Data under study below:

-- pv_equiv track=rewrite | github.com/Countdown369/kimberling-shuffle | kimberling.py | genNextLIRI
-- ===== SOURCE A (Python) =====
-- import math
--
-- def genNextLIRI(inrow, stage):
--     nextrow = []
--     cap = 2 * (stage - 1)
--
--     if stage == 1:
--         cap = 0
--
--     for x in range(cap):
--         if x % 2 == 0:
--             nextrow.append(inrow[(stage-1) - math.ceil((x+1)/2)])
--         else:
--             nextrow.append(inrow[(stage-1) + math.ceil((x+1)/2)])
--     for y in inrow[(stage+math.ceil(cap/2)):]:
--         nextrow.append(y)
--     return(nextrow)
-- ===== SOURCE B (Python) =====
-- def genNextLIRI(inrow, stage):
--     if stage <= 1:
--         return inrow[2 * stage - 1:]
--     center = stage - 1
--     left = inrow[:center][::-1]
--     right = inrow[center + 1:2 * center + 1]
--     return [v for pair in zip(left, right) for v in pair] + inrow[2 * stage - 1:]
-- ===== Notes on version B (the rewrite author's own statement) =====
-- stated objective: alternative
-- what changed: Instead of an indexed loop with a parity test and a math.ceil call per element, B takes the reversed prefix before the center and the slice after it, interleaves them with zip, and concatenates the tail slice inrow[2*stage-1:] (the algebraic simplification of stage+ceil(cap/2)); no per-element indexing at all.
import Mathlib
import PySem

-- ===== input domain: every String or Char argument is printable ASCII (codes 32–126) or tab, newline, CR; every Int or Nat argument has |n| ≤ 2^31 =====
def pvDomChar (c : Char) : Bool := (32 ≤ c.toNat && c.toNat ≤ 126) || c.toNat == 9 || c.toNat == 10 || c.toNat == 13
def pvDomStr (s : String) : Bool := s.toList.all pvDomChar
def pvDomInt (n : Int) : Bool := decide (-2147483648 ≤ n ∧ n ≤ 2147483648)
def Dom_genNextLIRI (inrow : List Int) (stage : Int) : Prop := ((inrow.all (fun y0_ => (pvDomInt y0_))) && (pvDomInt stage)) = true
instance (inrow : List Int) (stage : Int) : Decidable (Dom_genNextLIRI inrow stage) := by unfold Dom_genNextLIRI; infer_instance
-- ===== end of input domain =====

-- B replaces A's indexed loop (parity test + math.ceil arithmetic) by slice/reverse/zip:
-- interleave the reversed prefix before the center with the slice after it, then append the
-- tail slice inrow[2*stage-1:] (objective: alternative formulation, same cost).

-- ===== PORT A =====
-- math.ceil(n/2) for an int n (exact: ceiling division)
def pvCeilHalf (n : Int) : Int := -(PySem.Int.floordiv (-n) 2)

def genNextLIRI (inrow : List Int) (stage : Int) : List Int :=
  let cap : Int := if stage = 1 then 0 else 2 * (stage - 1)
  let nextrow : List Int :=
    (PySem.List.pyRange 0 cap 1).foldl (fun acc x =>
      if PySem.Int.mod x 2 = 0 then
        acc ++ [PySem.List.pyGetD inrow ((stage - 1) - pvCeilHalf (x + 1)) 0]
      else
        acc ++ [PySem.List.pyGetD inrow ((stage - 1) + pvCeilHalf (x + 1)) 0]) []
  nextrow ++ PySem.List.slice inrow (some (stage + pvCeilHalf cap)) none

-- ===== PORT B =====
-- inrow[:center][::-1] is ported as (slice …).reverse (PySem.List.slice?_none_none_neg_one:
-- xs[::-1] is exactly List.reverse); zip is List.zip, the pair comprehension is flatMap.
def genNextLIRI_alt (inrow : List Int) (stage : Int) : List Int :=
  if stage ≤ 1 then PySem.List.slice inrow (some (2 * stage - 1)) none
  else
    let center : Int := stage - 1
    let left : List Int := (PySem.List.slice inrow none (some center)).reverse
    let right : List Int := PySem.List.slice inrow (some (center + 1)) (some (2 * center + 1))
    ((left.zip right).flatMap (fun p => [p.1, p.2])) ++
      PySem.List.slice inrow (some (2 * stage - 1)) none

-- ===== PRECONDITION & SPEC =====
-- Exactly the inputs where the Python A returns: for stage ≥ 2 the loop reads inrow[2*stage-2],
-- so rows shorter than 2*stage-1 make A raise IndexError; for stage ≤ 1 the loop is empty.
def Pre_genNextLIRI (inrow : List Int) (stage : Int) : Prop :=
  stage ≤ 1 ∨ 2 * stage - 1 ≤ (inrow.length : Int)
instance (inrow : List Int) (stage : Int) : Decidable (Pre_genNextLIRI inrow stage) := by
  unfold Pre_genNextLIRI; infer_instance

def pvWitness_genNextLIRI : List Int × Int := ([10, 11, 12, 13, 14], 3)

def Spec_genNextLIRI (inrow : List Int) (stage : Int) (out : List Int) : Prop := out = genNextLIRI_alt inrow stage
instance (inrow : List Int) (stage : Int) (out : List Int) : Decidable (Spec_genNextLIRI inrow stage out) := by unfold Spec_genNextLIRI; infer_instance

-- ===== CLAIM (what is proved, stated in full; the proofs are below) =====
def Claim_equal_genNextLIRI : Prop := ∀ (inrow : List Int) (stage : Int), Dom_genNextLIRI inrow stage → Pre_genNextLIRI inrow stage → Spec_genNextLIRI inrow stage (genNextLIRI inrow stage)

-- ===== LEMMAS AND PROOFS =====

theorem pvCeilHalf_eq (n : Int) : pvCeilHalf n = -((-n) / 2) := by
  unfold pvCeilHalf
  rw [PySem.Int.floordiv_eq_ediv_of_pos (by norm_num)]

-- A's interleaving loop over range(2*n) read as flatMap over k = 1..n of the index pair.
theorem pvLoopA_flatMap (inrow : List Int) (c : Int) (n : Nat) :
    (PySem.List.pyRange 0 (2 * (n : Int)) 1).foldl (fun acc x =>
      if PySem.Int.mod x 2 = 0 then
        acc ++ [PySem.List.pyGetD inrow (c - pvCeilHalf (x + 1)) 0]
      else
        acc ++ [PySem.List.pyGetD inrow (c + pvCeilHalf (x + 1)) 0]) []
    = (List.range n).flatMap (fun (i : Nat) =>
        [PySem.List.pyGetD inrow (c - ((i : Int) + 1)) 0,
         PySem.List.pyGetD inrow (c + ((i : Int) + 1)) 0]) := by
  induction n with
  | zero => rw [PySem.List.pyRange_one_eq_nil (by norm_num)]; rfl
  | succ m ih =>
    have h1 : (2 : Int) * ((m : Nat) + 1 : Nat) = (2 * (m : Int) + 1) + 1 := by push_cast; ring
    rw [h1, PySem.List.pyRange_one_succ_right (by positivity),
        PySem.List.pyRange_one_succ_right (by positivity),
        List.foldl_append, List.foldl_append, ih, List.range_succ, List.flatMap_append]
    simp only [List.foldl_cons, List.foldl_nil]
    have hme : PySem.Int.mod (2 * (m : Int)) 2 = 0 := by
      rw [PySem.Int.mod_eq_emod_of_pos (by norm_num)]; omega
    have hmo : PySem.Int.mod (2 * (m : Int) + 1) 2 = 1 := by
      rw [PySem.Int.mod_eq_emod_of_pos (by norm_num)]; omega
    have hc1 : pvCeilHalf (2 * (m : Int) + 1) = (m : Int) + 1 := by
      rw [pvCeilHalf_eq]; omega
    have hc2 : pvCeilHalf (2 * (m : Int) + 1 + 1) = (m : Int) + 1 := by
      rw [pvCeilHalf_eq]; omega
    rw [hme, hmo, hc1, hc2]
    simp

-- interleaving a zip of equal-length lists, index form
theorem pvZip_flatMap (l r : List Int) (h : l.length = r.length) :
    (l.zip r).flatMap (fun p => [p.1, p.2])
    = (List.range l.length).flatMap (fun i => [l.getD i 0, r.getD i 0]) := by
  induction l generalizing r with
  | nil => simp
  | cons a l ih =>
    cases r with
    | nil => simp at h
    | cons b r =>
      simp only [List.length_cons] at h
      simp only [List.zip_cons_cons, List.flatMap_cons, List.length_cons,
        List.range_succ_eq_map, List.flatMap_cons, List.flatMap_map]
      rw [ih r (by omega)]
      simp

-- The ports agree on every input satisfying Pre_.
theorem pvPorts_eq (inrow : List Int) (stage : Int) (hpre : Pre_genNextLIRI inrow stage) :
    genNextLIRI inrow stage = genNextLIRI_alt inrow stage := by
  unfold genNextLIRI genNextLIRI_alt
  dsimp only
  by_cases h2 : stage ≤ 1
  · -- stage ≤ 1: A's loop is empty, and A's tail start stage + ceil(cap/2) equals 2*stage-1
    simp only [h2, if_true]
    by_cases hs1 : stage = 1
    · subst hs1
      rw [if_pos rfl, PySem.List.pyRange_one_eq_nil (by norm_num)]
      simp [pvCeilHalf_eq]
    · rw [if_neg hs1, PySem.List.pyRange_one_eq_nil (by omega)]
      have htail : stage + pvCeilHalf (2 * (stage - 1)) = 2 * stage - 1 := by
        rw [pvCeilHalf_eq]; omega
      rw [htail]; simp
  · -- stage ≥ 2 and 2*stage-1 ≤ len
    have hlen : 2 * stage - 1 ≤ (inrow.length : Int) := by
      rcases hpre with h | h <;> omega
    rw [if_neg h2, if_neg (by omega : ¬ stage = 1)]
    obtain ⟨n, hn⟩ : ∃ n : Nat, stage - 1 = (n : Int) := ⟨(stage - 1).toNat, by omega⟩
    have hnlen : 2 * n + 1 ≤ inrow.length := by omega
    have htail : stage + pvCeilHalf (2 * (stage - 1)) = 2 * stage - 1 := by
      rw [pvCeilHalf_eq]; omega
    have hcap : 2 * (stage - 1) = 2 * (n : Int) := by omega
    rw [htail, hcap, hn, pvLoopA_flatMap]
    -- identify B's slices
    have hleft : (PySem.List.slice inrow none (some ((n : Int)))).reverse
        = (inrow.take n).reverse := by rw [PySem.List.slice_to_natCast]
    have hright : PySem.List.slice inrow (some ((n : Int) + 1)) (some (2 * (n : Int) + 1))
        = (inrow.drop (n + 1)).take n := by
      have : (2 * (n : Int) + 1) = ((n : Int) + 1) + (n : Int) := by ring
      rw [this]
      exact_mod_cast PySem.List.slice_natCast_add inrow (n + 1) n
    rw [hleft, hright]
    have hll : (inrow.take n).reverse.length = n := by
      simp [List.length_take]; omega
    have hrl : ((inrow.drop (n + 1)).take n).length = n := by
      simp [List.length_take, List.length_drop]; omega
    rw [pvZip_flatMap _ _ (by rw [hll, hrl]), hll]
    congr 1
    apply List.flatMap_congr  -- pointwise on i < n
    intro i hi
    rw [List.mem_range] at hi
    have h1 : PySem.List.pyGetD inrow ((n : Int) - ((i : Int) + 1)) 0 = inrow[n - 1 - i]'(by omega) := by
      have : ((n : Int) - ((i : Int) + 1)) = ((n - 1 - i : Nat) : Int) := by omega
      rw [this, PySem.List.pyGetD_natCast, List.getD_eq_getElem _ _ (by omega)]
    have h2' : PySem.List.pyGetD inrow ((n : Int) + ((i : Int) + 1)) 0 = inrow[n + 1 + i]'(by omega) := by
      have : ((n : Int) + ((i : Int) + 1)) = ((n + 1 + i : Nat) : Int) := by push_cast; ring
      rw [this, PySem.List.pyGetD_natCast, List.getD_eq_getElem _ _ (by omega)]
    have h3 : (inrow.take n).reverse.getD i 0 = inrow[n - 1 - i]'(by omega) := by
      rw [List.getD_eq_getElem _ _ (by rw [hll]; omega), List.getElem_reverse,
        List.getElem_take]
      congr 1
      rw [List.length_take]; omega
    have h4 : ((inrow.drop (n + 1)).take n).getD i 0 = inrow[n + 1 + i]'(by omega) := by
      rw [List.getD_eq_getElem _ _ (by rw [hrl]; omega), List.getElem_take, List.getElem_drop]
    rw [h1, h2', h3, h4]

-- ===== VERDICT (by name: the statement is the Claim_ definition above) =====
theorem genNextLIRI_spec : Claim_equal_genNextLIRI := by
  intro inrow stage _ hpre
  unfold Spec_genNextLIRI
  exact pvPorts_eq inrow stage hpre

End of Data under study.

§ **Required action**: Up to and including the last line of the data, copy each line exactly, starting with the line that contains "rw [hleft, hright]".

§ **Reply**:
    rw [hleft, hright]
    have hll : (inrow.take n).reverse.length = n := by
      simp [List.length_take]; omega
    have hrl : ((inrow.drop (n + 1)).take n).length = n := by
      simp [List.length_take, List.length_drop]; omega
    rw [pvZip_flatMap _ _ (by rw [hll, hrl]), hll]
    congr 1
    apply List.flatMap_congr  -- pointwise on i < n
    intro i hi
    rw [List.mem_range] at hi
    have h1 : PySem.List.pyGetD inrow ((n : Int) - ((i : Int) + 1)) 0 = inrow[n - 1 - i]'(by omega) := by
      have : ((n : Int) - ((i : Int) + 1)) = ((n - 1 - i : Nat) : Int) := by omega
      rw [this, PySem.List.pyGetD_natCast, List.getD_eq_getElem _ _ (by omega)]
    have h2' : PySem.List.pyGetD inrow ((n : Int) + ((i : Int) + 1)) 0 = inrow[n + 1 + i]'(by omega) := by
      have : ((n : Int) + ((i : Int) + 1)) = ((n + 1 + i : Nat) : Int) := by push_cast; ring
      rw [this, PySem.List.pyGetD_natCast, List.getD_eq_getElem _ _ (by omega)]
    have h3 : (inrow.take n).reverse.getD i 0 = inrow[n - 1 - i]'(by omega) := by
      rw [List.getD_eq_getElem _ _ (by rw [hll]; omega), List.getElem_reverse,
        List.getElem_take]
      congr 1
      rw [List.length_take]; omega
    have h4 : ((inrow.drop (n + 1)).take n).getD i 0 = inrow[n + 1 + i]'(by omega) := by
      rw [List.getD_eq_getElem _ _ (by rw [hrl]; omega), List.getElem_take, List.getElem_drop]
    rw [h1, h2', h3, h4]

-- ===== VERDICT (by name: the statement is the Claim_ definition above) =====
theorem genNextLIRI_spec : Claim_equal_genNextLIRI := by
  intro inrow stage _ hpre
  unfold Spec_genNextLIRI
  exact pvPorts_eq inrow stage hpre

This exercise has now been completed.